私は頭から水を浴びたようになって突っ立ったまま、暖簾の奥に消えていく彼らの後姿を、ただ呆然と見つめていた。
力の入らない指を無理やり動かして、沢井さんに電話をかける。
沢井さんというのは昨年、入社したばかりのまだ若い女子社員だ。
もう帰って合コンでもしていたのか騒がしい電話口の向こうで、彼女は不満げな声を上げたけれど、なんとか説得して私の代わりに同席してもらう。
ふらつく足でオフィスに戻ると、バッグから取り出したプレゼン資料とその他の必要書類を、沢井さんに引き継ぐべくファイルにまとめた。
二十一時を過ぎたフロアには誰もいない。しんと静まり返った室内に一台だけ起動した私のパソコンのファンがまわる音が響いている。
できるだけ無心で作業を進めていたはずなのに、気付いたら下唇を強く噛みしめていた。かすかに血の味がした。
あんなの、女性蔑視も甚だしい。
セクハラだし、あんまりにも馬鹿にしている。
今までの努力はなんだったのだろう。
自分が責任をもって取り組んできたことは、こんな風に簡単に、誰かに明け渡さなければならないような仕事だったのか。
そんなに好きでもなければ、やりがいを感じてもいなかったけれど、だからといって手を抜いてきたわけでもない。
お給料をもらうからには、この会社の一員として働くからにはと、自分のできうる限りのことをしてきたつもりだ。
でも結局、こういう時、私はあまりに無力だった。悔しい。
体から力が抜ける。
椅子にどさっと腰を落として、デスクに突っ伏して泣いた。
こんな時、寄りかかることのできる相手はいない。
プライドが変に高くて、友達には仕事の愚痴を言ったり泣き言を言うのは苦手だった。
まだ恋愛をしていた頃、恋人にだけはそういう自分を少しだけさらけだすことができていた。
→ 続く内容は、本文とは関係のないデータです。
-- pv_equiv track=rewrite | github.com/Prasannav082003/ZREAL-ENGINE | scene_optimizer.py | _resolve_selected_layer_hint
-- ===== SOURCE A (Python) =====
-- from typing import Dict, List, Any, Set, Tuple, Optional
--
-- def _resolve_selected_layer_hint(
--     selected_layer_raw: str,
--     layers: Dict[str, Any],
-- ) -> Tuple[Optional[str], Optional[str]]:
--     """
--     Resolve a selectedLayer hint to a concrete layer id.
--
--     The hint may be a layer key, the layer id field, or the layer name.
--     Returns (layer_id, match_reason) or (None, None) if no match exists.
--     """
--     hint = str(selected_layer_raw or "").strip()
--     if not hint:
--         return None, None
--
--     def _norm(value: Any) -> str:
--         return "".join(ch for ch in str(value).lower() if ch.isalnum())
--
--     hint_norm = _norm(hint)
--
--     if hint in layers:
--         return hint, "exact key"
--
--     for layer_id, layer in layers.items():
--         candidates = (layer_id, layer.get("id"), layer.get("name"))
--         for candidate in candidates:
--             if candidate is None:
--                 continue
--             candidate_text = str(candidate).strip()
--             if not candidate_text:
--                 continue
--             if candidate_text == hint:
--                 return layer_id, "exact id/name"
--             if _norm(candidate_text) == hint_norm:
--                 return layer_id, "normalized id/name"
--
--     for layer_id, layer in layers.items():
--         candidates = (layer_id, layer.get("id"), layer.get("name"))
--         for candidate in candidates:
--             candidate_text = str(candidate or "").strip()
--             if not candidate_text:
--                 continue
--             candidate_norm = _norm(candidate_text)
--             if not candidate_norm:
--                 continue
--             if hint_norm.startswith(candidate_norm) or candidate_norm.startswith(hint_norm):
--                 return layer_id, "prefix match"
--
--     return None, None
-- ===== SOURCE B (Python) =====
-- from typing import Dict, List, Any, Set, Tuple, Optional
--
--
-- def _resolve_selected_layer_hint(
--     selected_layer_raw: str,
--     layers: Dict[str, Any],
-- ) -> Tuple[Optional[str], Optional[str]]:
--     """Single-pass variant: exact/normalized hits return immediately; the
--     first prefix hit is remembered and used only if no exact/normalized
--     match exists anywhere."""
--     hint = str(selected_layer_raw or "").strip()
--     if not hint:
--         return None, None
--
--     def _norm(value: Any) -> str:
--         return "".join(ch for ch in str(value).lower() if ch.isalnum())
--
--     hint_norm = _norm(hint)
--
--     if hint in layers:
--         return hint, "exact key"
--
--     pending: Optional[Tuple[str, str]] = None
--     for layer_id, layer in layers.items():
--         candidates = (layer_id, layer.get("id"), layer.get("name"))
--         hit = _exact_or_norm_hit(hint, hint_norm, layer_id, candidates)
--         if hit is not None:
--             return hit
--         if pending is None and _has_prefix_hit(hint_norm, candidates, _norm):
--             pending = (layer_id, "prefix match")
--
--     if pending is not None:
--         return pending
--     return None, None
--
--
-- def _exact_or_norm_hit(hint, hint_norm, layer_id, candidates):
--     def _norm(value):
--         return "".join(ch for ch in str(value).lower() if ch.isalnum())
--
--     for candidate in candidates:
--         if candidate is None:
--             continue
--         candidate_text = str(candidate).strip()
--         if not candidate_text:
--             continue
--         if candidate_text == hint:
--             return layer_id, "exact id/name"
--         if _norm(candidate_text) == hint_norm:
--             return layer_id, "normalized id/name"
--     return None
--
--
-- def _has_prefix_hit(hint_norm, candidates, _norm):
--     return any(
--         (lambda t: t and _norm(t) and (hint_norm.startswith(_norm(t)) or _norm(t).startswith(hint_norm)))(
--             str(candidate or "").strip()
--         )
--         for candidate in candidates
--     )
-- ===== Notes on version B (the rewrite author's own statement) =====
-- stated objective: alternative
-- what changed: The two separate passes over the layers dict (exact/normalized pass, then prefix pass) are fused into a single loop that returns exact/normalized hits immediately and remembers the first prefix hit in a pending variable, returned only after the loop if no exact/normalized match exists.
import Mathlib
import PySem

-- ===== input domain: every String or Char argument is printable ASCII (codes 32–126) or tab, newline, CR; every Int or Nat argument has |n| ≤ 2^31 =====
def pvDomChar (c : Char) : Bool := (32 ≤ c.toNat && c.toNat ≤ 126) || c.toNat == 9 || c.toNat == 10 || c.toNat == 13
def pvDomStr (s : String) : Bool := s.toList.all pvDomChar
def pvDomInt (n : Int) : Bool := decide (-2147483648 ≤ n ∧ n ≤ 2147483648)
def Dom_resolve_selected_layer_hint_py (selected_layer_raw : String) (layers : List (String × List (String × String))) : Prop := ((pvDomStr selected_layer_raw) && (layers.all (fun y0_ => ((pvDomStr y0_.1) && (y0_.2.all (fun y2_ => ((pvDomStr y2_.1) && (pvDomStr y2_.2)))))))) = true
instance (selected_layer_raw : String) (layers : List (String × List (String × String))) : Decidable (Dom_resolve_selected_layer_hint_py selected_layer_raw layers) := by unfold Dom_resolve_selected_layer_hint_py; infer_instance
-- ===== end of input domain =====

-- ===== PORT A =====
-- B changes only the loop organisation: one pass with a pending prefix result instead of two passes (objective: alternative decomposition, same cost).
-- shared helper: Python's local `_norm(value)` (identical in A and B)
def pvNorm (s : String) : String :=
  String.ofList (((PySem.Str.lower s).toList).filter (fun ch => PySem.Chars.isalnum ch))

-- shared helper: `layer.get(k)` on the association-list representation of the inner dict
def pvGetKV (layer : List (String × String)) (k : String) : Option String :=
  (layer.find? (fun p => p.1 == k)).map (fun p => p.2)

-- A, inner candidate loop of the first pass (exact / normalized)
def pvCand1 (hint hintNorm lid : String) : List (Option String) → Option (String × String)
  | [] => none
  | none :: rest => pvCand1 hint hintNorm lid rest
  | some c :: rest =>
    let t := PySem.Str.strip c
    if t = "" then pvCand1 hint hintNorm lid rest
    else if t = hint then some (lid, "exact id/name")
    else if pvNorm t = hintNorm then some (lid, "normalized id/name")
    else pvCand1 hint hintNorm lid rest

-- A, inner candidate loop of the second pass (prefix)
def pvCand2 (hintNorm lid : String) : List (Option String) → Option (String × String)
  | [] => none
  | c :: rest =>
    let t := PySem.Str.strip (c.getD "")
    if t = "" then pvCand2 hintNorm lid rest
    else
      let cn := pvNorm t
      if cn = "" then pvCand2 hintNorm lid rest
      else if PySem.Str.startswith hintNorm cn || PySem.Str.startswith cn hintNorm then
        some (lid, "prefix match")
      else pvCand2 hintNorm lid rest

def pvCandsOf (lid : String) (layer : List (String × String)) : List (Option String) :=
  [some lid, pvGetKV layer "id", pvGetKV layer "name"]

-- A, first `for layer_id, layer in layers.items()` loop
def pvLoop1 (hint hintNorm : String) : List (String × List (String × String)) → Option (String × String)
  | [] => none
  | (lid, layer) :: rest =>
    match pvCand1 hint hintNorm lid (pvCandsOf lid layer) with
    | some r => some r
    | none => pvLoop1 hint hintNorm rest

-- A, second `for layer_id, layer in layers.items()` loop
def pvLoop2 (hintNorm : String) : List (String × List (String × String)) → Option (String × String)
  | [] => none
  | (lid, layer) :: rest =>
    match pvCand2 hintNorm lid (pvCandsOf lid layer) with
    | some r => some r
    | none => pvLoop2 hintNorm rest

def resolve_selected_layer_hint_py (selected_layer_raw : String) (layers : List (String × List (String × String))) : Option String × Option String :=
  let hint := PySem.Str.strip selected_layer_raw  -- str(x or "").strip(): x is a str, so this is x.strip()
  if hint = "" then (none, none)
  else
    let hintNorm := pvNorm hint
    if layers.any (fun p => p.1 == hint) then (some hint, some "exact key")
    else
      match pvLoop1 hint hintNorm layers with
      | some (lid, r) => (some lid, some r)
      | none =>
        match pvLoop2 hintNorm layers with
        | some (lid, r) => (some lid, some r)
        | none => (none, none)

-- ===== PORT B =====
-- B, `_has_prefix_hit`: any-candidate prefix test for one layer
def pvPrefixHit (hintNorm : String) (cands : List (Option String)) : Bool :=
  cands.any (fun c =>
    let t := PySem.Str.strip (c.getD "")
    t ≠ "" && (pvNorm t ≠ "" && (PySem.Str.startswith hintNorm (pvNorm t) || PySem.Str.startswith (pvNorm t) hintNorm)))

-- B, the single loop: exact/normalized hit returns at once; first prefix hit is kept pending
def pvScan (hint hintNorm : String) (pending : Option (String × String)) :
    List (String × List (String × String)) → Option (String × String)
  | [] => pending
  | (lid, layer) :: rest =>
    let cands := pvCandsOf lid layer
    match pvCand1 hint hintNorm lid cands with  -- B's `_exact_or_norm_hit` = the same candidate loop as A's first pass
    | some r => some r
    | none =>
      let pending' := if pending = none && pvPrefixHit hintNorm cands then some (lid, "prefix match") else pending
      pvScan hint hintNorm pending' rest

def resolve_selected_layer_hint_py_alt (selected_layer_raw : String) (layers : List (String × List (String × String))) : Option String × Option String :=
  let hint := PySem.Str.strip selected_layer_raw
  if hint = "" then (none, none)
  else
    let hintNorm := pvNorm hint
    if layers.any (fun p => p.1 == hint) then (some hint, some "exact key")
    else
      match pvScan hint hintNorm none layers with
      | some (lid, r) => (some lid, some r)
      | none => (none, none)

-- ===== PRECONDITION & SPEC =====
-- Pre_: the outer dict's keys and each inner dict's keys are duplicate-free, which every Python dict
-- guarantees; it excludes no Python-representable input, only assoc lists that do not denote a dict.
def Pre_resolve_selected_layer_hint_py (selected_layer_raw : String) (layers : List (String × List (String × String))) : Prop :=
  (layers.map Prod.fst).Nodup ∧ ∀ p ∈ layers, (p.2.map Prod.fst).Nodup
instance (selected_layer_raw : String) (layers : List (String × List (String × String))) : Decidable (Pre_resolve_selected_layer_hint_py selected_layer_raw layers) := by unfold Pre_resolve_selected_layer_hint_py; infer_instance
def pvWitness_resolve_selected_layer_hint_py : String × (List (String × List (String × String))) :=
  ("Layer 1", [("l1", [("id", "l1"), ("name", "Layer 1")]), ("l2", [("name", "Other")])])

def Spec_resolve_selected_layer_hint_py (selected_layer_raw : String) (layers : List (String × List (String × String))) (out : Option String × Option String) : Prop := out = resolve_selected_layer_hint_py_alt selected_layer_raw layers
instance (selected_layer_raw : String) (layers : List (String × List (String × String))) (out : Option String × Option String) : Decidable (Spec_resolve_selected_layer_hint_py selected_layer_raw layers out) := by unfold Spec_resolve_selected_layer_hint_py; infer_instance

-- ===== CLAIM (what is proved, stated in full; the proofs are below) =====
def Claim_equal_resolve_selected_layer_hint_py : Prop := ∀ (selected_layer_raw : String) (layers : List (String × List (String × String))), Dom_resolve_selected_layer_hint_py selected_layer_raw layers → Pre_resolve_selected_layer_hint_py selected_layer_raw layers → Spec_resolve_selected_layer_hint_py selected_layer_raw layers (resolve_selected_layer_hint_py selected_layer_raw layers)

-- ===== LEMMAS AND PROOFS =====
-- per layer: A's second-pass candidate loop hits iff B's boolean does, and then yields "prefix match"
lemma cand2_eq_prefixHit (hintNorm lid : String) (cands : List (Option String)) :
    pvCand2 hintNorm lid cands = if pvPrefixHit hintNorm cands then some (lid, "prefix match") else none := by
  induction cands with
  | nil => simp [pvCand2, pvPrefixHit]
  | cons c rest ih =>
    simp only [pvCand2, pvPrefixHit, List.any_cons] at *
    split_ifs <;> simp_all

-- the single pass equals: first pass result, else pending, else second pass result
lemma scan_eq (hint hintNorm : String) (layers : List (String × List (String × String))) :
    ∀ pending, pvScan hint hintNorm pending layers =
      match pvLoop1 hint hintNorm layers with
      | some r => some r
      | none =>
        match pending with
        | some p => some p
        | none => pvLoop2 hintNorm layers := by
  induction layers with
  | nil => intro pending; cases pending <;> simp [pvScan, pvLoop1, pvLoop2]
  | cons hd rest ih =>
    intro pending
    obtain ⟨lid, layer⟩ := hd
    simp only [pvScan, pvLoop1, pvLoop2]
    cases h1 : pvCand1 hint hintNorm lid (pvCandsOf lid layer) with
    | some r => rfl
    | none =>
      rw [ih]
      cases pending with
      | some p => simp
      | none => rw [cand2_eq_prefixHit]; split_ifs <;> simp_all

-- ===== VERDICT (by name: the statement is the Claim_ definition above) =====
theorem resolve_selected_layer_hint_py_spec : Claim_equal_resolve_selected_layer_hint_py := by
  intro selected_layer_raw layers _ _
  unfold Spec_resolve_selected_layer_hint_py
  unfold resolve_selected_layer_hint_py resolve_selected_layer_hint_py_alt
  simp only [scan_eq]
  split_ifs <;> try rfl
  cases pvLoop1 (PySem.Str.strip selected_layer_raw) (pvNorm (PySem.Str.strip selected_layer_raw)) layers <;> rfl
でもそれすら遠ざけてしまった今、私には誰もいなかった。
心はこんなに冷え切ってるのに、瞼や頬は熱いし、流れていく涙も熱い。
私がやってきたことって、結局、私でなくてもよかったんだなぁと思うと胸がぎゅっと押しつぶされそうになった。
「高坂さん?」
突然、町田くんの声がして、私は反射的に飛び上がるようにして顔を上げてしまった。
真顔で固まる彼と目が合う。
――なんとなく、町田くんにはこんな姿、見られたくなかったな。
「ま、ちだ、くん……どう、した、の」
無理に決まっているのに何事もなかったように返事をしようと試みる。
思ったよりも声がうまく出せなくて、しゃくりあげながら途切れ途切れになんとか言葉を絞り出した。
全然、ダメじゃん。もう、泣いてるの丸出し。
町田くんは戸惑ったような顔で一歩ずつこちらに歩み寄ってくる。
「忘れ物しちゃって。イヤホン、なんですけど……なんか、ありました?」
「なんでも、ない」
「なんでもないわけ、ないですよね?」
「なんでもないってば」
食い下がってくる彼に、ちょっと語尾が強くなってしまう。
「そう、ですか」
頑なな態度の私に呆れでもしたのか、町田くんはそれだけ言うと自分のデスクの上からイヤホンを回収して革の鞄に仕舞った。
こんな意固地なおばさん、本当に可愛くないよな。
「じゃぁ、何もなかったってことでいいですし、何も聞きません。何も言わないでいいです。ただ、飲みにでも行きませんか?」
気まずくなって目を逸らすように爪をいじっていた私は、彼の柔らかい声に顔を上げた。
「なに、言ってるの?」
「ダメですか? 俺、前から高坂さんと飲みに行きたいって言ってるんですけど」
町田くんは困ったように眉根を寄せながら、優しい笑みを浮かべていた。
「俺なんかじゃ頼りないかもしれないですけど、高坂さんのこと、支えたいって思ってるんで」
後輩として言ってくれているのだろうに、鼓動が忙しなくなって耳の奥に大きく響いた。今度は頬が別の熱をもつ。
頭の中で彼との年の差を瞬時に計算する。勤続十五年の私と、二年前に入社してきた彼。
十三年?
干支が一周したってまだ足りないじゃない。
え、ってことは、この子……もしかして。
「ちょっと待って、町田くんって、干支なに?いぬどし?」
脈略のない私の問いかけに、彼はより一層困ったように笑った。
「そうですけど。なんですか、急に」
「やっぱり戌年なんだ!」
犬みたいな町田くんが、まさに戌年だなんて。
なんてぴったりな干支だろう。私は酉年だけど、別に鳥っぽくはない。
「すごい、すごいよ、町田くん!」
たくさん泣き過ぎたあとの変なテンションも手伝って、今度は可笑しさがこみ上げてきた。くつくつと喉で笑うと、彼はちょっと顔をひきつらせた。
「な、なんだろう。ちょっとよく分からないですけど、こんなので笑ってくれたのなら、よかったです」
「うん、うん。ありがとう。町田くん」
「……じゃぁ、いいですよね?一杯くらい付き合ってもらっても」
背が高いくせに上目遣いに言う彼を前に、しばらく考え込む。
色んな思考に飛ぶのだけれど、結局、今夜はこのまま真っ直ぐ家に帰るのも憂鬱で、いつもだったら絶対に断るはずの彼のお誘いを、受け入れてしまった。